DATA FOR THE TASK ▸
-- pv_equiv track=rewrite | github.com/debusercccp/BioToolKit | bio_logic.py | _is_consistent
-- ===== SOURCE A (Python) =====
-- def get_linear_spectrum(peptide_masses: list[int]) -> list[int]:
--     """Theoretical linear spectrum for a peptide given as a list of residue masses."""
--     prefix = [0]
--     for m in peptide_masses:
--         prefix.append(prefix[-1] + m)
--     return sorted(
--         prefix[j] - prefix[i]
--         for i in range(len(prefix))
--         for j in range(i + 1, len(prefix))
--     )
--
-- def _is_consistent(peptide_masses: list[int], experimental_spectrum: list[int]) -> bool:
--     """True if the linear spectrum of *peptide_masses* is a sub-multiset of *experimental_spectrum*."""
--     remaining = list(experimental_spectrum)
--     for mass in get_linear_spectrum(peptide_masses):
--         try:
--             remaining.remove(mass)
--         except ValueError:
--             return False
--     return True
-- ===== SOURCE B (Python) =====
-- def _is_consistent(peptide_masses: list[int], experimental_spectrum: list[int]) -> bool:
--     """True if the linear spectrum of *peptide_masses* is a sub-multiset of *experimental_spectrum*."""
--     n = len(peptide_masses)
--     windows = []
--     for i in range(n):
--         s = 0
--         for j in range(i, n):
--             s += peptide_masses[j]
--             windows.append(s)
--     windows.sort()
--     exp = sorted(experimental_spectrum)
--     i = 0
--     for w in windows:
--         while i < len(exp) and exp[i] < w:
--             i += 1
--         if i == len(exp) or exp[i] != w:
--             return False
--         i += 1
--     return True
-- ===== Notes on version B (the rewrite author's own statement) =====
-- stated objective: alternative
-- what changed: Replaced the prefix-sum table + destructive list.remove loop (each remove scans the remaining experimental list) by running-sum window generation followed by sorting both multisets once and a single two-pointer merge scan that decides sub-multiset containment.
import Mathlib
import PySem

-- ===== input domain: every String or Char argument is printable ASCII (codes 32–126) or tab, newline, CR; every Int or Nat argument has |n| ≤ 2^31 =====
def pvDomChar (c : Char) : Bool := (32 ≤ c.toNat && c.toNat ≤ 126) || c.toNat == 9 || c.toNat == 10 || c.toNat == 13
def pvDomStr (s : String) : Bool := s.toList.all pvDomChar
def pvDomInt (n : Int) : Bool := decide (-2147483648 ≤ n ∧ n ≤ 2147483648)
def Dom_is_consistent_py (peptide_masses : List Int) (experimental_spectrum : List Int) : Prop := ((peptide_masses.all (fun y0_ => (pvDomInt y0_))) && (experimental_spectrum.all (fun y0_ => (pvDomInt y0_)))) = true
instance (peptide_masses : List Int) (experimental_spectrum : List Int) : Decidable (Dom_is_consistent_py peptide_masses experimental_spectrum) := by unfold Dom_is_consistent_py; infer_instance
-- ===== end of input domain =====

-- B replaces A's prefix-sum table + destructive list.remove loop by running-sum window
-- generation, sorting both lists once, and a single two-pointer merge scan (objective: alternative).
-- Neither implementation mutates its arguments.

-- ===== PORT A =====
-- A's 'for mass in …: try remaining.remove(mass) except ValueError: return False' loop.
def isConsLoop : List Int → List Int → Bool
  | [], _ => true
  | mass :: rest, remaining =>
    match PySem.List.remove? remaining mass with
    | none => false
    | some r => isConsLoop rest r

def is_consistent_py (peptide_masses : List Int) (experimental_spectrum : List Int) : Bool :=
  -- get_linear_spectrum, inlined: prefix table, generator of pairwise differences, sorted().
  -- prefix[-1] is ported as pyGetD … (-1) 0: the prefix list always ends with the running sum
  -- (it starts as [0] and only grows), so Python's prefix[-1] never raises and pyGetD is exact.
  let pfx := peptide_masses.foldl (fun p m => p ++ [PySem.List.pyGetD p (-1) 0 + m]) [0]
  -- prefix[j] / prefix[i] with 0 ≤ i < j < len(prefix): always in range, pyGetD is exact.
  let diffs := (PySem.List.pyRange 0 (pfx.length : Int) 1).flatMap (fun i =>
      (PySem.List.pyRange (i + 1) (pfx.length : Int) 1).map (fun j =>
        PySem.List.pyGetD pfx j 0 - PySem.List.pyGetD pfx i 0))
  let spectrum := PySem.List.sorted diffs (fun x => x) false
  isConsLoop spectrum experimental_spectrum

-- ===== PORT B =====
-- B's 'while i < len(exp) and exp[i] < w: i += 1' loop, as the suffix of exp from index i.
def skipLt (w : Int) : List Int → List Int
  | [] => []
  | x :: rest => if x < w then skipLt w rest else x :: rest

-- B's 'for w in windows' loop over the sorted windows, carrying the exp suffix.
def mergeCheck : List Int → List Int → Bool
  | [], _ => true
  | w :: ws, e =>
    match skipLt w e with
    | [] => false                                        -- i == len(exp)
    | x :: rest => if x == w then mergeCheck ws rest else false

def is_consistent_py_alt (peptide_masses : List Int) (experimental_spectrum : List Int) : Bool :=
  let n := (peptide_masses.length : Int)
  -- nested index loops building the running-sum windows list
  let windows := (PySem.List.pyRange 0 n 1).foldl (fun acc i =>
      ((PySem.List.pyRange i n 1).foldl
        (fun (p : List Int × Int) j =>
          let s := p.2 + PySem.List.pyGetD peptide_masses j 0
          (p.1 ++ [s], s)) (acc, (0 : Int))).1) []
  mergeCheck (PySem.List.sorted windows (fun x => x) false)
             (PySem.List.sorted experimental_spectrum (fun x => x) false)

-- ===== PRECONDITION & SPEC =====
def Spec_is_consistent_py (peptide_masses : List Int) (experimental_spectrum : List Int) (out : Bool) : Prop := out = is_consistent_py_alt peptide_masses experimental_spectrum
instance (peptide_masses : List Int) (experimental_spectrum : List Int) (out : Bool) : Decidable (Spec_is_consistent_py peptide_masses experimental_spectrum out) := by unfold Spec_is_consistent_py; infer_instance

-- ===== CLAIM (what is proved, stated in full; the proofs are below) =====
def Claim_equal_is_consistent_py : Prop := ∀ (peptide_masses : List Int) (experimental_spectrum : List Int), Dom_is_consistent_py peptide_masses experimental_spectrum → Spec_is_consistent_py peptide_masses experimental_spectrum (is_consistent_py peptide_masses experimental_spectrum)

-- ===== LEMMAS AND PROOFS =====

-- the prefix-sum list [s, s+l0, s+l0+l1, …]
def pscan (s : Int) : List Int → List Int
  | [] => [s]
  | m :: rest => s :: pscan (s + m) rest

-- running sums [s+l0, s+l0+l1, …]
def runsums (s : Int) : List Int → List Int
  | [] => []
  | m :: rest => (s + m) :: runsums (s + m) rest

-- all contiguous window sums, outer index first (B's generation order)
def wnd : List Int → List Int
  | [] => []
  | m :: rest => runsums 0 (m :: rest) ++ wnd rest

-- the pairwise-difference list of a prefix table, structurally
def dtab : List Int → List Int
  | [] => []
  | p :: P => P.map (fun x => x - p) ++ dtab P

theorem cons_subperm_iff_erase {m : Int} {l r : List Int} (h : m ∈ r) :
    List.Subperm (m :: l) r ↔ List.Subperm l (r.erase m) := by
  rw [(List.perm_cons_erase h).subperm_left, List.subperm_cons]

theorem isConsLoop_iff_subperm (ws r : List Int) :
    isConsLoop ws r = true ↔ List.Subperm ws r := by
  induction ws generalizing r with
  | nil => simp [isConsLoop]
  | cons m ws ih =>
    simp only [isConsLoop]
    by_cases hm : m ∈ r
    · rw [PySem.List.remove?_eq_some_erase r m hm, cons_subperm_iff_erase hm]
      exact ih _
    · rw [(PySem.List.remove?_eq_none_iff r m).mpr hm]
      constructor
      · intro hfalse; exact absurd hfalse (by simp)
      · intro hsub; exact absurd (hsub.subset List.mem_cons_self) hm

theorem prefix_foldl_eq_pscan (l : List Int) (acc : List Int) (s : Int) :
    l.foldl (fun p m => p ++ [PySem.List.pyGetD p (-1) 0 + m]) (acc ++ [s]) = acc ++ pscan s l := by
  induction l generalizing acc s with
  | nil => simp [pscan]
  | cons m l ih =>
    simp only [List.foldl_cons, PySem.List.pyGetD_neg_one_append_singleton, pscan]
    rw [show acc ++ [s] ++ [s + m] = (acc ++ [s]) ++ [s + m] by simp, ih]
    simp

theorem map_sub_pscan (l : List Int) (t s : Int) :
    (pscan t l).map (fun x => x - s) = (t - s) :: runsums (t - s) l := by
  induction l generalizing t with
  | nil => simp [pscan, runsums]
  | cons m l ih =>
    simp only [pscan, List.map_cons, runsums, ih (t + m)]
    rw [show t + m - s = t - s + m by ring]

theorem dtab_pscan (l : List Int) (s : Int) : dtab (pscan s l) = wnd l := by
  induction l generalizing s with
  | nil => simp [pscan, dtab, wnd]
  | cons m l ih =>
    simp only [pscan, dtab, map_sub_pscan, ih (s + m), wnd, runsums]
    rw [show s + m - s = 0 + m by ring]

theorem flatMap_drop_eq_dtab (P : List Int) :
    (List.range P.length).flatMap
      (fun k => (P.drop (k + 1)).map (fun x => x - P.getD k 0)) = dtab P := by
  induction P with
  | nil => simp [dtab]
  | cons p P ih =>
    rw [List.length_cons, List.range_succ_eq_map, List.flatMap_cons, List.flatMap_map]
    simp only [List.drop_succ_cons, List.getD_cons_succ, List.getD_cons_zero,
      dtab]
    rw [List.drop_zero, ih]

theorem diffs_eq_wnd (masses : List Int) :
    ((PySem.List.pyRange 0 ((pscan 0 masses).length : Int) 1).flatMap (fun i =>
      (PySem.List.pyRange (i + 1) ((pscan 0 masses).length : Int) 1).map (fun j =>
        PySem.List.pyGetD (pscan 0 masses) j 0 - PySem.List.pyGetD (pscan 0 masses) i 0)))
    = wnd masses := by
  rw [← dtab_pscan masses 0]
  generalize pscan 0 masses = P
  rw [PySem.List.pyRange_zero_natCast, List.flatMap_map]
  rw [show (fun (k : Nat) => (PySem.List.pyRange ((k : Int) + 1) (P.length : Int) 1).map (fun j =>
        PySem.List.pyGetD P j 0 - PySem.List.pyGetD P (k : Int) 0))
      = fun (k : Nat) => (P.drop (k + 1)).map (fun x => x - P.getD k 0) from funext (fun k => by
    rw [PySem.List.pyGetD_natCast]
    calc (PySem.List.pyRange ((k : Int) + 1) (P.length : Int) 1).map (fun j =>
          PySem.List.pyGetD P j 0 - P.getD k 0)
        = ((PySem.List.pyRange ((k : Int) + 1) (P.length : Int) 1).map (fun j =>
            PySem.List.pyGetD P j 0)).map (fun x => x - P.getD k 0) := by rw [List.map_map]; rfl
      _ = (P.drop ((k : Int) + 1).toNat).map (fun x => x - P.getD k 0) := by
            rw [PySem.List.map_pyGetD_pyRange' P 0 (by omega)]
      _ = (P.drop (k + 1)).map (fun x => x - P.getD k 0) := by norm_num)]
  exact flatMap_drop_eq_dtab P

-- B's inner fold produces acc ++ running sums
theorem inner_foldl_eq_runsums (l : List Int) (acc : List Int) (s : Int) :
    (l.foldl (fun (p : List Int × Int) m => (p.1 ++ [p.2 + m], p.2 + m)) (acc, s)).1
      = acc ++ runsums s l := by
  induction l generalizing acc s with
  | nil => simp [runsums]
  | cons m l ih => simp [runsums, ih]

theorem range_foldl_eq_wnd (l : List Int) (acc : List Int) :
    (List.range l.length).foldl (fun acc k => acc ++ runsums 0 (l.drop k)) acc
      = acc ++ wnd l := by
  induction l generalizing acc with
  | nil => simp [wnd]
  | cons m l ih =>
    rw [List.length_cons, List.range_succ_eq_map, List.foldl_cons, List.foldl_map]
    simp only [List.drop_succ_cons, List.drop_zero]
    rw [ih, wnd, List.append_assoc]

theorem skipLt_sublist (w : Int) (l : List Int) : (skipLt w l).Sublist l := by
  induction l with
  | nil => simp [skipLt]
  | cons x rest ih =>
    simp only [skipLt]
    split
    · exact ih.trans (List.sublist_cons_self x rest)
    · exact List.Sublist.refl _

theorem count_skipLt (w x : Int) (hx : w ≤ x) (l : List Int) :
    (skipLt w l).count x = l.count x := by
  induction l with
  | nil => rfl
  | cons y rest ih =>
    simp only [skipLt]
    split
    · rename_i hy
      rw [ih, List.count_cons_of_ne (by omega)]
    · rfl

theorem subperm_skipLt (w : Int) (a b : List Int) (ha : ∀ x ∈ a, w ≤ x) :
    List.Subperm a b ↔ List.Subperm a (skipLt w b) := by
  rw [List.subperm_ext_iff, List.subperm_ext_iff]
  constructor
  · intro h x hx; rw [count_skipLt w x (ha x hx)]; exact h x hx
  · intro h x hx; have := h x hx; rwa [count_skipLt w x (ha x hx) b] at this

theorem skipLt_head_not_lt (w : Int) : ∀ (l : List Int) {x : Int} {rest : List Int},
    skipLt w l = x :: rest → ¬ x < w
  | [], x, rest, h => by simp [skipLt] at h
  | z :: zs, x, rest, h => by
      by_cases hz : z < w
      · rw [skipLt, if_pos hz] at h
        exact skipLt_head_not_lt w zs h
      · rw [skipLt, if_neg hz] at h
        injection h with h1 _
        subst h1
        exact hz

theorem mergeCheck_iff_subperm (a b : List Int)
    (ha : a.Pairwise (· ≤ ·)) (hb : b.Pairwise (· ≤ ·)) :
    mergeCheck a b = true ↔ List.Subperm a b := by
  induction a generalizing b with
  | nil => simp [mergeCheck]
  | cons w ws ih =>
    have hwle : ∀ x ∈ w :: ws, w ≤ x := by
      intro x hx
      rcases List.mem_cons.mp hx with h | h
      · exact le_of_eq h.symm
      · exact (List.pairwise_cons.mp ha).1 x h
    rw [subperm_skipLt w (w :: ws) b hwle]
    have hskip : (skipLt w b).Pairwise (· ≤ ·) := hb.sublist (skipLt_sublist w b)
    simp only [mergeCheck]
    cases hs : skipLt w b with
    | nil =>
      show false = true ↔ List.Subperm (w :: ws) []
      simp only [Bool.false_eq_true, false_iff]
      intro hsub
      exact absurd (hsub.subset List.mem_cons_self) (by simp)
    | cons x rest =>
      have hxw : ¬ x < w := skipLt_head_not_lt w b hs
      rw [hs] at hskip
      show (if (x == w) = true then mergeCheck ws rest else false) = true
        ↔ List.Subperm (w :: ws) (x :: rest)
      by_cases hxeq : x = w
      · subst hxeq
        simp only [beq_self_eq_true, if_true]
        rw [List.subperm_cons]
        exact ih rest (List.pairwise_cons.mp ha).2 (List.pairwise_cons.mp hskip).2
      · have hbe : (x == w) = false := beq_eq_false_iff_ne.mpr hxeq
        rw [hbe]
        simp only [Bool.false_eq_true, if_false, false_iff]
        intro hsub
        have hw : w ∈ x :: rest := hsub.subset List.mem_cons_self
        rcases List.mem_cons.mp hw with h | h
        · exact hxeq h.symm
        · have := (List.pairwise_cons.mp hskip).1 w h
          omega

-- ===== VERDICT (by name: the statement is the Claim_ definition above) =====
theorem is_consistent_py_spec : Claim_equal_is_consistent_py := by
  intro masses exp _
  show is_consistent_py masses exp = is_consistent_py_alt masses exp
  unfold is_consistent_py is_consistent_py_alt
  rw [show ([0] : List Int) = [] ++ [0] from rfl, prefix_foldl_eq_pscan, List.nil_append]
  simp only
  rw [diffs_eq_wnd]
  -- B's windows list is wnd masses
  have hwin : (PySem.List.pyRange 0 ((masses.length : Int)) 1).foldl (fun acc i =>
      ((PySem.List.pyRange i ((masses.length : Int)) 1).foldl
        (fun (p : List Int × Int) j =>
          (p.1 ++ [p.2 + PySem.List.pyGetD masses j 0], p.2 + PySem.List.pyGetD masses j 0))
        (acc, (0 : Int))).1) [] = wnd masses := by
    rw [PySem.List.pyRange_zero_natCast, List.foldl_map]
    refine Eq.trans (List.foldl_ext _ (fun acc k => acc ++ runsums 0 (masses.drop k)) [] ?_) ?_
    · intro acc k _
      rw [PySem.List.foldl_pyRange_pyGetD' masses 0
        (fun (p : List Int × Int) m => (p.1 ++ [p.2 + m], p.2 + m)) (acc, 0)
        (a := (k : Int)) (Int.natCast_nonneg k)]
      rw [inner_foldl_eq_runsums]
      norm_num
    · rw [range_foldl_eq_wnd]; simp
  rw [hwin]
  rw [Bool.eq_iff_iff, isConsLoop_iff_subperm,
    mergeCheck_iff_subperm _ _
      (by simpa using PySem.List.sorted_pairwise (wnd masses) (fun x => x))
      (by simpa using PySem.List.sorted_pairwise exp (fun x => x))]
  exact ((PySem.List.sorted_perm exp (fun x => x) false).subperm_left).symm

WHAT THE TASK REQUIRES ▸
Would you copy out exactly the lines above that start at the one containing "nil => simp [pscan]" and end at the one containing "theorem dtab_pscan (l", inclusive?

OUTPUT OF THE TASK ▸
  | nil => simp [pscan]
  | cons m l ih =>
    simp only [List.foldl_cons, PySem.List.pyGetD_neg_one_append_singleton, pscan]
    rw [show acc ++ [s] ++ [s + m] = (acc ++ [s]) ++ [s + m] by simp, ih]
    simp

theorem map_sub_pscan (l : List Int) (t s : Int) :
    (pscan t l).map (fun x => x - s) = (t - s) :: runsums (t - s) l := by
  induction l generalizing t with
  | nil => simp [pscan, runsums]
  | cons m l ih =>
    simp only [pscan, List.map_cons, runsums, ih (t + m)]
    rw [show t + m - s = t - s + m by ring]

theorem dtab_pscan (l : List Int) (s : Int) : dtab (pscan s l) = wnd l := by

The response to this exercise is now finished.